If we are serious about endeavouring to make the planet a better place for both humans and animals to live in, it is crucial that we pay attention to how we deal with our trash.
Littering can have a devastating impact on wildlife, especially wild birds. Below, we have set out a few examples of the consequences of litter for animal life.
The size of plastic and animal life
The RSPCA normally has to deal with around 14 calls a day that are about animals being hurt by litter. Overall, this could equate to around 5,000 calls a year.
Litter is extremely dangerous for animals and can cause them a variety of health problems. Plastic bottles, boxes, jars and containers may have originally contained food and drink that may smell good to an animal. The problem comes when an animal gets their head stuck within the plastic. This can lead to cuts, gouges or, sadly, death by asphyxiation.
If you want to try and help animals avoid this fate, and help animals that have already been hurt by this type of litter, one step that you might take is to sponsor an animal sanctuary. That way, you can do your part when it comes to protecting animals. It really is possible to help protect animals in need, without even leaving the comfort of your own home.
Eating plastic bags
Another issue with plastic comes from plastic bags. Whether they are big or small, animals can sometimes confuse plastic bags for food. Therefore, they may try to eat them.

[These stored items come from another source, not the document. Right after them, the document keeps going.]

-- pv_equiv track=rewrite | github.com/Unpaid-Interns/FoodManage | food_site/importer/CSVImport.py | sort_filename_array
-- ===== SOURCE A (Python) =====
-- validFilePrefixes = ["skus", "ingredients", "product_lines", "formulas"]
--
-- def sort_filename_array(filename_array):
--     new_filename_array = []
--     for i in [1, 2, 3, 0]:
--         valid, filename = sort_filename_helper(filename_array, validFilePrefixes[i])
--         if valid:
--             new_filename_array.append(filename)
--     if len(new_filename_array) == len(filename_array):
--         return new_filename_array
--     else:
--         return filename_array
--
-- def sort_filename_helper(filename_array, prefix_to_search_for):
--     for filename in filename_array:
--         if prefix_to_search_for in filename:
--             return True, filename
--     return False, ""
-- ===== SOURCE B (Python) =====
-- validFilePrefixes = ["skus", "ingredients", "product_lines", "formulas"]
--
-- def sort_filename_array(filename_array):
--     # one pass: remember the first filename containing each prefix
--     ing = pl = fm = sk = None
--     for fn in filename_array:
--         if ing is None and "ingredients" in fn:
--             ing = fn
--         if pl is None and "product_lines" in fn:
--             pl = fn
--         if fm is None and "formulas" in fn:
--             fm = fn
--         if sk is None and "skus" in fn:
--             sk = fn
--     result = [x for x in (ing, pl, fm, sk) if x is not None]
--     return result if len(result) == len(filename_array) else filename_array
-- ===== Notes on version B (the rewrite author's own statement) =====
-- stated objective: alternative
-- what changed: B makes a single pass over filename_array recording the first filename containing each of the four prefixes in four option slots, then emits them in the fixed category order, instead of A's four separate first-match scans (one per prefix); same cost in practice since A's scans short-circuit.
import Mathlib
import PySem

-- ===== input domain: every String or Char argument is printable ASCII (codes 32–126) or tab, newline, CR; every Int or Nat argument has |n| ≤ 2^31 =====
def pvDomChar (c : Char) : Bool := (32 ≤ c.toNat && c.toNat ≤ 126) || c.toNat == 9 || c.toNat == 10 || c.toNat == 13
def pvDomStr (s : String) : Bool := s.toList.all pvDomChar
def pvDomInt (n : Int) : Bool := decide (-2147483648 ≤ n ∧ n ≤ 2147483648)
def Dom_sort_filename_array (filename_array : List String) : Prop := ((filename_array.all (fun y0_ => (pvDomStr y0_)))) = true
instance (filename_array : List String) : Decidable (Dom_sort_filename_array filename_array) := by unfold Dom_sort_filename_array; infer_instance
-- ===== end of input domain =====

-- ===== PORT A =====
-- B replaces A's four separate scans with a single pass; return-value equivalence proved below.
def validFilePrefixes : List String := ["skus", "ingredients", "product_lines", "formulas"]

def sort_filename_helper (filename_array : List String) (prefix_to_search_for : String) :
    Bool × String :=
  match filename_array with
  | [] => (false, "")
  | filename :: rest =>
    if PySem.Str.isIn prefix_to_search_for filename then (true, filename)
    else sort_filename_helper rest prefix_to_search_for

def sort_filename_array (filename_array : List String) : List String :=
  let new_filename_array :=
    ([1, 2, 3, 0] : List Int).foldl
      (fun acc i =>
        let vf := sort_filename_helper filename_array (PySem.List.pyGetD validFilePrefixes i "")
        if vf.1 then acc ++ [vf.2] else acc) []
  if new_filename_array.length = filename_array.length then new_filename_array
  else filename_array

-- ===== PORT B =====
-- one-pass state: first filename containing each prefix (ingredients, product_lines, formulas, skus)
def altStep (st : Option String × Option String × Option String × Option String)
    (fn : String) : Option String × Option String × Option String × Option String :=
  (if st.1.isNone && PySem.Str.isIn "ingredients" fn then some fn else st.1,
   if st.2.1.isNone && PySem.Str.isIn "product_lines" fn then some fn else st.2.1,
   if st.2.2.1.isNone && PySem.Str.isIn "formulas" fn then some fn else st.2.2.1,
   if st.2.2.2.isNone && PySem.Str.isIn "skus" fn then some fn else st.2.2.2)

def sort_filename_array_alt (filename_array : List String) : List String :=
  let st := filename_array.foldl altStep (none, none, none, none)
  let result := ([st.1, st.2.1, st.2.2.1, st.2.2.2] : List (Option String)).filterMap id
  if result.length = filename_array.length then result else filename_array

-- ===== PRECONDITION & SPEC =====
def Spec_sort_filename_array (filename_array : List String) (out : List String) : Prop := out = sort_filename_array_alt filename_array
instance (filename_array : List String) (out : List String) : Decidable (Spec_sort_filename_array filename_array out) := by unfold Spec_sort_filename_array; infer_instance

-- ===== CLAIM (what is proved, stated in full; the proofs are below) =====
def Claim_equal_sort_filename_array : Prop := ∀ (filename_array : List String), Dom_sort_filename_array filename_array → Spec_sort_filename_array filename_array (sort_filename_array filename_array)

-- ===== LEMMAS AND PROOFS =====

-- the per-prefix update B performs on one component of its state
def scan1 (p : String) (o : Option String) (fn : String) : Option String :=
  if o.isNone && PySem.Str.isIn p fn then some fn else o

theorem foldl_altStep_eq (xs : List String) :
    ∀ (a b c d : Option String),
      xs.foldl altStep (a, b, c, d) =
        (xs.foldl (scan1 "ingredients") a, xs.foldl (scan1 "product_lines") b,
         xs.foldl (scan1 "formulas") c, xs.foldl (scan1 "skus") d) := by
  induction xs with
  | nil => intro a b c d; rfl
  | cons f rest ih =>
    intro a b c d
    simp only [List.foldl_cons]
    exact ih _ _ _ _

theorem foldl_scan1_some (p : String) (v : String) (xs : List String) :
    xs.foldl (scan1 p) (some v) = some v := by
  induction xs with
  | nil => rfl
  | cons f rest ih => simpa [scan1] using ih

theorem foldl_scan1_none (p : String) (xs : List String) :
    xs.foldl (scan1 p) none =
      (if (sort_filename_helper xs p).1 then some (sort_filename_helper xs p).2 else none) := by
  induction xs with
  | nil => rfl
  | cons f rest ih =>
    by_cases h : PySem.Chars.isIn p.toList f.toList = true
    · simp [scan1, sort_filename_helper, h, foldl_scan1_some]
    · simp [scan1, sort_filename_helper, h, ih]

theorem pyGetD_prefix1 : PySem.List.pyGetD validFilePrefixes 1 "" = "ingredients" := by decide
theorem pyGetD_prefix2 : PySem.List.pyGetD validFilePrefixes 2 "" = "product_lines" := by decide
theorem pyGetD_prefix3 : PySem.List.pyGetD validFilePrefixes 3 "" = "formulas" := by decide
theorem pyGetD_prefix0 : PySem.List.pyGetD validFilePrefixes 0 "" = "skus" := by decide

-- ===== VERDICT (by name: the statement is the Claim_ definition above) =====
theorem sort_filename_array_spec : Claim_equal_sort_filename_array := by
  intro fa _
  unfold Spec_sort_filename_array
  simp only [sort_filename_array, sort_filename_array_alt, List.foldl_cons, List.foldl_nil,
    pyGetD_prefix1, pyGetD_prefix2, pyGetD_prefix3, pyGetD_prefix0,
    foldl_altStep_eq, foldl_scan1_none]
  by_cases h1 : (sort_filename_helper fa "ingredients").1 = true <;>
    by_cases h2 : (sort_filename_helper fa "product_lines").1 = true <;>
      by_cases h3 : (sort_filename_helper fa "formulas").1 = true <;>
        by_cases h4 : (sort_filename_helper fa "skus").1 = true <;>
          simp [h1, h2, h3, h4, List.filterMap]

Not only could this put the animal at risk of choking, but if the bag is successfully swallowed, it can cause stomach problems. This can include obstructing the stomach or bowels, which could ultimately be fatal. These problems can also occur if an animal swallows a material that is similar to plastic. This is why it is crucial that you know what you can do to help.
Sharp edges of cans
As many animals look for shelter during the night-time and colder months, it is very likely that they will go for something that resembles a cave. For some animals, they may see a metal can as such a shelter. They may go into the can in order to look for food. Metal cans tend to have very sharp edges, and an animal can easily cut themselves on the metal.
A fishing line that is left out in rivers, lakes or beaches can be a hazard for birds. Birds can be tangled in lines or get attached to the hook. This can be fatal.
Gum and birds
Gum can stick to anything. So, if an animal steps in it, or it gets attached to their fur, this can make movement or flying extremely difficult. The animal will not be able to remove the gum on their own, so they will need human help to get rid of it.
Hopefully, the above will have given you a sense of just how much danger is caused to animals by littering, caused by many humans that may not even stop to think about these risks. Here at Hopefield Animal Sanctuary, we believe strongly in being responsible about the impacts that we have on animal life – and we think you should be just as conscientious.